(Collected data)

BEGIN

-- pv_equiv track=rewrite | github.com/GTimothee/io_optimizer_dask | optimize_io/modifiers.py | get_unused_keys
-- ===== SOURCE A (Python) =====
-- def get_unused_keys(remade_graph):
--     """ find keys in the graph that are not used as values by another(other) key(s)
--     """
--     keys = list(remade_graph.keys())
--     vals = list(remade_graph.values())
--     flatten = list()
--
--     # flatten the values which is a list of lists
--     # because get_graph_from_dask which is using add_to_dict_of_lists
--     for l in vals:
--         for e in l:
--             flatten.append(e)
--
--     # do the actual job
--     unused_keys = list()
--     for key in keys:
--         if key not in flatten:
--             unused_keys.append(key)
--
--     return unused_keys
-- ===== SOURCE B (Python) =====
-- def get_unused_keys(remade_graph):
--     """ find keys in the graph that are not used as values by another(other) key(s) """
--     unused = dict.fromkeys(remade_graph.keys())
--     for l in remade_graph.values():
--         for e in l:
--             unused.pop(e, None)
--     return list(unused)
-- ===== Notes on version B (the rewrite author's own statement) =====
-- stated objective: faster
-- what changed: Instead of flattening all values and re-scanning that list once per key, B builds an order-preserving dict of all keys and pops each value element out of it in one pass over the values, returning the surviving keys.
import Mathlib
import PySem

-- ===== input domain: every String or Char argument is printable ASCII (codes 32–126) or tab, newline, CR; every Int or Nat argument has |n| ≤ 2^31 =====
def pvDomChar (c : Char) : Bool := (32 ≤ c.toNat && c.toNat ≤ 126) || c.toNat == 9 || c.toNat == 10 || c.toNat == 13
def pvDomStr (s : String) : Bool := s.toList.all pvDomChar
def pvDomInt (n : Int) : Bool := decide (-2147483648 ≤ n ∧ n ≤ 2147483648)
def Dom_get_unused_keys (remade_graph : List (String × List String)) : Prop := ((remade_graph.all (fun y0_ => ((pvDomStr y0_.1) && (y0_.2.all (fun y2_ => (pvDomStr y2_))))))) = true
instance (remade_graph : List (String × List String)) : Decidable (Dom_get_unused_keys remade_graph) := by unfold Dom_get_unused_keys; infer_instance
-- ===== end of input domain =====

-- B replaces A's per-key rescan of the flattened value list by one pass over the values
-- popping used keys from an order-preserving dict of all keys (objective: faster).


-- ===== PORT A =====
def get_unused_keys (remade_graph : List (String × List String)) : List String :=
  let d := PySem.Dict.ofList remade_graph
  let keys := d.keys                      -- list(remade_graph.keys())
  let vals := d.values                    -- list(remade_graph.values())
  -- flatten the values (list of lists)
  let flatten := vals.foldl (fun acc l => l.foldl (fun acc e => acc ++ [e]) acc) ([] : List String)
  -- do the actual job
  keys.foldl (fun acc key => if flatten.contains key then acc else acc ++ [key]) []

-- ===== PORT B =====
def get_unused_keys_alt (remade_graph : List (String × List String)) : List String :=
  let d := PySem.Dict.ofList remade_graph
  -- unused = dict.fromkeys(remade_graph.keys())
  let unused : PySem.Dict String (Option Unit) :=
    d.keys.foldl (fun u k => u.insert k none) PySem.Dict.empty
  -- for l in remade_graph.values(): for e in l: unused.pop(e, None)  (pop with default = erase)
  let unused := d.values.foldl (fun u l => l.foldl (fun u e => u.erase e) u) unused
  unused.keys                             -- list(unused)

-- ===== PRECONDITION & SPEC =====
def Spec_get_unused_keys (remade_graph : List (String × List String)) (out : List String) : Prop := out = get_unused_keys_alt remade_graph
instance (remade_graph : List (String × List String)) (out : List String) : Decidable (Spec_get_unused_keys remade_graph out) := by unfold Spec_get_unused_keys; infer_instance

-- ===== CLAIM (what is proved, stated in full; the proofs are below) =====
def Claim_equal_get_unused_keys : Prop := ∀ (remade_graph : List (String × List String)), Dom_get_unused_keys remade_graph → Spec_get_unused_keys remade_graph (get_unused_keys remade_graph)

-- ===== LEMMAS AND PROOFS =====

-- A's inner flatten loop appends the list
theorem pv_foldl_append_singleton (l acc : List String) :
    l.foldl (fun acc e => acc ++ [e]) acc = acc ++ l := by
  induction l generalizing acc with
  | nil => simp
  | cons x xs ih => simp [List.foldl, ih]

theorem pv_foldl_app (ls : List (List String)) (acc : List String) :
    ls.foldl (fun a l => a ++ l) acc = acc ++ ls.flatten := by
  induction ls generalizing acc with
  | nil => simp
  | cons l ls ih => simp [List.foldl, ih]

-- A's filtering loop
theorem pv_foldl_skip_if (c : String → Bool) (keys acc : List String) :
    keys.foldl (fun acc k => if c k then acc else acc ++ [k]) acc
      = acc ++ keys.filter (fun k => !c k) := by
  induction keys generalizing acc with
  | nil => simp
  | cons k ks ih =>
    cases h : c k <;> simp [List.foldl, List.filter, h, ih]

-- erasing a key filters the key list
theorem pv_keys_erase {ν : Type} (u : PySem.Dict String ν) (e : String) :
    (u.erase e).keys = u.keys.filter (fun k => !(k == e)) := by
  have hitems : (u.erase e).items = u.items.filter (fun p => !(p.1 == e)) := rfl
  show (u.erase e).items.map (·.1) = (u.items.map (·.1)).filter (fun k => !(k == e))
  rw [hitems]
  induction u.items with
  | nil => simp
  | cons p ps ih =>
    cases h : (p.1 == e) <;> simp [List.filter, h, ih]

-- folding erase over a list filters out its members
theorem pv_keys_foldl_erase {ν : Type} (f : List String) (u : PySem.Dict String ν) :
    (f.foldl (fun u e => u.erase e) u).keys
      = u.keys.filter (fun k => !(f.contains k)) := by
  induction f generalizing u with
  | nil => simp
  | cons e fs ih =>
    rw [List.foldl_cons, ih, pv_keys_erase, List.filter_filter]
    apply List.filter_congr
    intro k _
    cases h : k == e <;> simp_all [Bool.and_comm]

theorem get_unused_keys_eq (g : List (String × List String)) :
    get_unused_keys g = get_unused_keys_alt g := by
  unfold get_unused_keys get_unused_keys_alt
  set d := PySem.Dict.ofList g with hd
  -- A's flatten is the flattened values
  have hflat : d.values.foldl (fun acc l => l.foldl (fun acc e => acc ++ [e]) acc) ([] : List String)
      = d.values.flatten := by
    have : (fun (acc : List String) (l : List String) => l.foldl (fun acc e => acc ++ [e]) acc)
        = fun acc l => acc ++ l := by
      funext acc l; exact pv_foldl_append_singleton l acc
    rw [this, pv_foldl_app]
    simp
  -- B's fromkeys dict has exactly d's keys
  have hkeys : (d.keys.foldl (fun u k => u.insert k (none : Option Unit)) PySem.Dict.empty).keys
      = d.keys := by
    rw [PySem.Dict.keys_foldl_insert]
    simp [PySem.Dict.keys_empty, PySem.Set.update_nil_left]
    exact PySem.Set.ofList_eq_self_of_nodup _ (PySem.Dict.nodup_keys_ofList g)
  -- B's nested erase loop is an erase fold over the flattened values
  have hnest : ∀ (u : PySem.Dict String (Option Unit)),
      d.values.foldl (fun u l => l.foldl (fun u e => u.erase e) u) u
        = (d.values.flatten).foldl (fun u e => u.erase e) u := by
    intro u; rw [List.foldl_flatten]
  simp only [hflat, hnest, pv_keys_foldl_erase, hkeys,
    pv_foldl_skip_if (fun key => (d.values.flatten).contains key) d.keys []]
  simp

-- ===== VERDICT (by name: the statement is the Claim_ definition above) =====
theorem get_unused_keys_spec : Claim_equal_get_unused_keys := by
  intro g _
  unfold Spec_get_unused_keys
  exact get_unused_keys_eq g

END

The lines needed run from the first line of the data through the line containing "def pvDomInt (n"; give them again exactly and nothing else.

■ **Solution for this problem**
-- pv_equiv track=rewrite | github.com/GTimothee/io_optimizer_dask | optimize_io/modifiers.py | get_unused_keys
-- ===== SOURCE A (Python) =====
-- def get_unused_keys(remade_graph):
--     """ find keys in the graph that are not used as values by another(other) key(s)
--     """
--     keys = list(remade_graph.keys())
--     vals = list(remade_graph.values())
--     flatten = list()
--
--     # flatten the values which is a list of lists
--     # because get_graph_from_dask which is using add_to_dict_of_lists
--     for l in vals:
--         for e in l:
--             flatten.append(e)
--
--     # do the actual job
--     unused_keys = list()
--     for key in keys:
--         if key not in flatten:
--             unused_keys.append(key)
--
--     return unused_keys
-- ===== SOURCE B (Python) =====
-- def get_unused_keys(remade_graph):
--     """ find keys in the graph that are not used as values by another(other) key(s) """
--     unused = dict.fromkeys(remade_graph.keys())
--     for l in remade_graph.values():
--         for e in l:
--             unused.pop(e, None)
--     return list(unused)
-- ===== Notes on version B (the rewrite author's own statement) =====
-- stated objective: faster
-- what changed: Instead of flattening all values and re-scanning that list once per key, B builds an order-preserving dict of all keys and pops each value element out of it in one pass over the values, returning the surviving keys.
import Mathlib
import PySem

-- ===== input domain: every String or Char argument is printable ASCII (codes 32–126) or tab, newline, CR; every Int or Nat argument has |n| ≤ 2^31 =====
def pvDomChar (c : Char) : Bool := (32 ≤ c.toNat && c.toNat ≤ 126) || c.toNat == 9 || c.toNat == 10 || c.toNat == 13
def pvDomStr (s : String) : Bool := s.toList.all pvDomChar
def pvDomInt (n : Int) : Bool := decide (-2147483648 ≤ n ∧ n ≤ 2147483648)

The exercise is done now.